BELFAST, Maine — The night after first responders discovered Marissa Kennedy’s lifeless body at her home in Stockton Springs, two Maine State Police detectives interviewed her mother for more than two hours at the town office, trying to get to the bottom of what happened.
For much of the time, Sharon Carrillo, who is being tried for the murder of her daughter, was calm, pleasant and conversational, Detective Jason Andrews told the court on Monday afternoon. The audio recording of the session, which was played for the jury, indicated that Carrillo staunchly denied having anything to do with Kennedy’s death — even though she confessed to the crime not long afterward, according to state prosecutors and police affidavits filed in the case.
[Jurors in Sharon Carrillo trial shown photos of the abuse her daughter suffered]
Julio Carrillo, Sharon Carrillo’s estranged husband and Kennedy’s stepfather, has been sentenced to 55 years in prison for his role in the girl’s February 2018 beating death, which state officials said took place over the course of several months. Prosecutors say that Sharon Carrillo is also responsible for her daughter’s murder, but her defense attorneys argue their client is also a victim of Julio Carrillo.
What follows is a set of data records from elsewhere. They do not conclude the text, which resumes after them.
-- pv_equiv track=rewrite | github.com/AvanaPY/DV2627-Project | course/course_section.py | split_at_section_one
-- ===== SOURCE A (Python) =====
-- from typing import List, Tuple
--
-- def split_at_section_one(texts : List[str]) -> Tuple[List[str], List[str]]:
--     before : List[str] = []
--     after : List[str] = []
--     found_line : bool = False
--     for line in texts:
--         if line.startswith('1.'):
--             found_line = True
--
--         if not found_line:
--             before.append(line)
--         else:
--             after.append(line)
--
--     return (before, after)
-- ===== SOURCE B (Python) =====
-- from typing import List, Tuple
--
-- def split_at_section_one(texts : List[str]) -> Tuple[List[str], List[str]]:
--     idx = next((i for i, l in enumerate(texts) if l.startswith('1.')), len(texts))
--     return (texts[:idx], texts[idx:])
-- ===== Notes on version B (the rewrite author's own statement) =====
-- stated objective: simpler
-- what changed: Replaced the flag-plus-branch per-element append loop with a single boundary search (index of the first line starting with '1.') followed by two slices.
import Mathlib
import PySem

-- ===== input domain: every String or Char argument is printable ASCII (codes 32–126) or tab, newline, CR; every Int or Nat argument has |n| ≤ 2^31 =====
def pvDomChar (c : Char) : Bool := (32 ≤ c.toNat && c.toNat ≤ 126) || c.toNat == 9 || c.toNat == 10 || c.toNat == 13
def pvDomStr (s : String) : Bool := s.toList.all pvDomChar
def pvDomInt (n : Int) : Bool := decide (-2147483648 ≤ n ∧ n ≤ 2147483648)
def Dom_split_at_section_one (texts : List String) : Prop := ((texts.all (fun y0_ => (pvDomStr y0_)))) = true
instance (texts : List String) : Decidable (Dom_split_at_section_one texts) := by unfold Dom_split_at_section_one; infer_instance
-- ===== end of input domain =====

-- B replaces A's flag-plus-branch append loop by a boundary search then two slices (simpler decomposition, same cost).
-- ===== PORT A =====
-- the for-loop of A: state (before, after, found_line), branches in A's order
def pvSplitLoopA : List String → List String → List String → Bool → List String × List String
  | [], before, after, _ => (before, after)
  | line :: rest, before, after, found =>
    let found' := if PySem.Str.startswith line "1." then true else found
    if found' = false then pvSplitLoopA rest (before ++ [line]) after found'
    else pvSplitLoopA rest before (after ++ [line]) found'

def split_at_section_one (texts : List String) : List String × List String :=
  pvSplitLoopA texts [] [] false

-- ===== PORT B =====
-- next((i for i, l in enumerate(texts) if l.startswith('1.')), len(texts))
def pvFirstIdxB : List String → Nat
  | [] => 0
  | l :: rest => if PySem.Str.startswith l "1." then 0 else pvFirstIdxB rest + 1

-- texts[:idx] / texts[idx:] with 0 ≤ idx ≤ len texts are exactly take/drop
def split_at_section_one_alt (texts : List String) : List String × List String :=
  (texts.take (pvFirstIdxB texts), texts.drop (pvFirstIdxB texts))

-- ===== PRECONDITION & SPEC =====
def Spec_split_at_section_one (texts : List String) (out : List String × List String) : Prop := out = split_at_section_one_alt texts
instance (texts : List String) (out : List String × List String) : Decidable (Spec_split_at_section_one texts out) := by unfold Spec_split_at_section_one; infer_instance

-- ===== CLAIM (what is proved, stated in full; the proofs are below) =====
def Claim_equal_split_at_section_one : Prop := ∀ (texts : List String), Dom_split_at_section_one texts → Spec_split_at_section_one texts (split_at_section_one texts)

-- ===== LEMMAS AND PROOFS =====

lemma pvSplitLoopA_found (texts : List String) : ∀ before after,
    pvSplitLoopA texts before after true = (before, after ++ texts) := by
  induction texts with
  | nil => simp [pvSplitLoopA]
  | cons l rest ih =>
    intro before after
    simp [pvSplitLoopA, ih]

lemma pvSplitLoopA_search (texts : List String) : ∀ before,
    pvSplitLoopA texts before [] false =
      (before ++ texts.take (pvFirstIdxB texts), texts.drop (pvFirstIdxB texts)) := by
  induction texts with
  | nil => simp [pvSplitLoopA, pvFirstIdxB]
  | cons l rest ih =>
    intro before
    by_cases h : PySem.Chars.startswith l.toList ['1', '.'] = true
    · simp [pvSplitLoopA, pvFirstIdxB, h, pvSplitLoopA_found]
    · simp [pvSplitLoopA, pvFirstIdxB, h, ih]

-- ===== VERDICT (by name: the statement is the Claim_ definition above) =====
theorem split_at_section_one_spec : Claim_equal_split_at_section_one := by
  intro texts _
  show _ = _
  simp [split_at_section_one, split_at_section_one_alt, pvSplitLoopA_search]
Repeatedly the detectives probed her for information about the types of punishment that had been meted out to Kennedy.
“What did you guys do to try to control her,” a detective asked Sharon Carrillo in the interview. “I’ve run into a lot of really good parents who had a tough time controlling tough kids. There’s only so many tools a parent has at the end of the day.”
Detectives asked if her husband punished Kennedy in ways she did not know about.
But the mother was firm.
“We don’t do any spanking or anything,” Carrillo said at first, though later in the interview she admitted to giving Kennedy a swat or two on occasion. “My husband and I would never hurt our kids like that. We would never take a belt or anything. We would never hurt a kid.”
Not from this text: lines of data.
-- ===== PRECONDITION & SPEC =====
def Spec_explode_string (s : String) (bomb : String) (out : String) : Prop := out = explode_string_alt s bomb
instance (s : String) (bomb : String) (out : String) : Decidable (Spec_explode_string s bomb out) := by unfold Spec_explode_string; infer_instance

-- ===== CLAIM (what is proved, stated in full; the proofs are below) =====
def Claim_equal_explode_string : Prop := ∀ (s : String) (bomb : String), Dom_explode_string s bomb → Spec_explode_string s bomb (explode_string s bomb)

-- ===== LEMMAS AND PROOFS =====

-- pvP bl l k: the last k chars of l equal the first k chars of bomb
abbrev pvP (bl l : List Char) (k : Nat) : Prop := l.drop (l.length - k) = bl.take k

-- length of the longest suffix of l (of length ≤ bl.length) that is a prefix of bomb
def pvLbp (bl l : List Char) : Nat := Nat.findGreatest (pvP bl l) bl.length

theorem pvP_zero (bl l : List Char) : pvP bl l 0 := by simp [pvP]

theorem pvP_le_length {bl l : List Char} {k : Nat} (hk : k ≤ bl.length) (h : pvP bl l k) :
    k ≤ l.length := by
  have := congrArg List.length h
  simp [pvP] at this
  omega

theorem pvLbp_le {bl l : List Char} : pvLbp bl l ≤ bl.length := Nat.findGreatest_le _

theorem pvP_pvLbp (bl l : List Char) : pvP bl l (pvLbp bl l) :=
  Nat.findGreatest_spec (Nat.zero_le _) (pvP_zero bl l)

theorem pvLbp_le_length {bl l : List Char} : pvLbp bl l ≤ l.length :=
  pvP_le_length pvLbp_le (pvP_pvLbp bl l)

theorem pvLbp_is_greatest {bl l : List Char} {k : Nat} (hk : k ≤ bl.length) (h : pvP bl l k) :
    k ≤ pvLbp bl l := Nat.le_findGreatest hk h

-- decomposition of pvP at a successor, on the extended string l ++ [c]
theorem pvP_succ_iff {bl l : List Char} {c : Char} {j : Nat} (hj : j < bl.length) (hjl : j ≤ l.length) :
    pvP bl (l ++ [c]) (j + 1) ↔ (bl[j]? = some c ∧ pvP bl l j) := by
  have hdrop : (l ++ [c]).drop ((l ++ [c]).length - (j + 1)) = l.drop (l.length - j) ++ [c] := by
    rw [List.drop_append_of_le_length (by
      simp only [List.length_append, List.length_cons, List.length_nil]; omega)]
    have : (l ++ [c]).length - (j + 1) = l.length - j := by
      simp only [List.length_append, List.length_cons, List.length_nil]; omega
    rw [this]
  have htake : bl.take (j + 1) = bl.take j ++ [bl[j]'hj] := by
    rw [List.take_succ]
    simp [List.getElem?_eq_getElem hj]
  constructor
  · intro h
    unfold pvP at h
    rw [hdrop, htake] at h
    have hlen : (l.drop (l.length - j)).length = (bl.take j).length := by
      simp; omega
    obtain ⟨h1, h2⟩ := List.append_inj h hlen
    have hc : c = bl[j]'hj := by simpa using h2
    exact ⟨by simp [List.getElem?_eq_getElem hj, hc], h1⟩
  · rintro ⟨h1, h2⟩
    unfold pvP
    rw [hdrop, htake, h2]
    have : bl[j]'hj = c := by simpa [List.getElem?_eq_getElem hj] using h1
    rw [this]

-- any match of the extended string is at most one longer than the longest match of l
theorem pvP_ext_bound {bl l : List Char} {c : Char} {k : Nat} (hk : k ≤ bl.length)
    (h : pvP bl (l ++ [c]) k) : k ≤ pvLbp bl l + 1 := by
  cases k with
  | zero => omega
  | succ j =>
    have hjl : j ≤ l.length := by
      have := pvP_le_length hk h
      simp at this; omega
    have hj : j < bl.length := by omega
    have := (pvP_succ_iff hj hjl).1 h
    have := pvLbp_is_greatest (le_of_lt hj) this.2
    omega

-- extension on a match: the longest border grows by exactly one
theorem pvLbp_extend {bl l : List Char} {c : Char} (hc : bl[pvLbp bl l]? = some c) :
    pvLbp bl (l ++ [c]) = pvLbp bl l + 1 := by
  set q := pvLbp bl l with hq
  have hqm : q < bl.length := by
    have := List.getElem?_eq_some_iff.1 hc
    exact this.choose
  have hql : q ≤ l.length := pvLbp_le_length
  have hP : pvP bl (l ++ [c]) (q + 1) := (pvP_succ_iff hqm hql).2 ⟨hc, pvP_pvLbp bl l⟩
  have h1 : q + 1 ≤ pvLbp bl (l ++ [c]) := pvLbp_is_greatest (by omega) hP
  have h2 : pvLbp bl (l ++ [c]) ≤ q + 1 := pvP_ext_bound pvLbp_le (pvP_pvLbp bl (l ++ [c]))
  omega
[Social worker tells court she saw bruises on Marissa Kennedy days before her death]
Sharon Carrillo did share other information with the police. She told them that in her house, she and Kennedy were the ones with hot tempers, while Julio Carrillo was more calm. She said that the source of her own problems was being sexually abused when she was 8, and that she had a good relationship with her husband. She told police that her daughter was a handful and had started to hurt herself when the family lived in Bangor, and that she and her husband often could not figure out what to do with her when she was acting up.
Sometimes the girl — who Sharon Carrillo described as “very bright” and who enjoyed reading the Harry Potter books and who had made the honor roll at the Fairmount School in Bangor — would become uncontrollable and violent, she said.
“She throws chairs across rooms. Throws herself into walls,” Sharon Carrillo said on the audiotape. “She got physical a few times with my husband, punching him and kicking him.”
The day of Kennedy’s death, the girl had been screaming, she told the police — a troubling development to a family that had been put on notice that if they continued to fight noisily, they likely would have to move out. Kennedy went downstairs alone to watch the movie “Despicable Me,” Sharon Carrillo told police, and was down there for a long time. When Julio Carrillo went to check on her, he found her hurt on the basement floor and carried her upstairs, where her mother said she saw Kennedy “bleed through her mouth and nose.”
They called 911, where a dispatcher told them to put her on the floor and start CPR, but took the time to take off her bloody t-shirt and replace it with a fresh one. Sharon Carrillo told the detectives she thought Kennedy might have hurt herself on purpose.
“We didn’t know she was going to go down there and do it,” she said. “If she had told us she felt like going downstairs and harming herself, we would have taken action right away.”
But the detectives — who knew about injuries on Kennedy’s body that looked much older than just that day, including on her stomach and on her knees — were skeptical.
“I’ve never heard of a 10-year-old child injuring herself across the stomach,” one said. “That makes me think it’s generally pretty unlikely that is what happened. I think you have a little more in your brain as to what may have happened than what you told me.”
The trial is expected to continue on Tuesday with more testimony from law enforcement officers and crime scene technicians.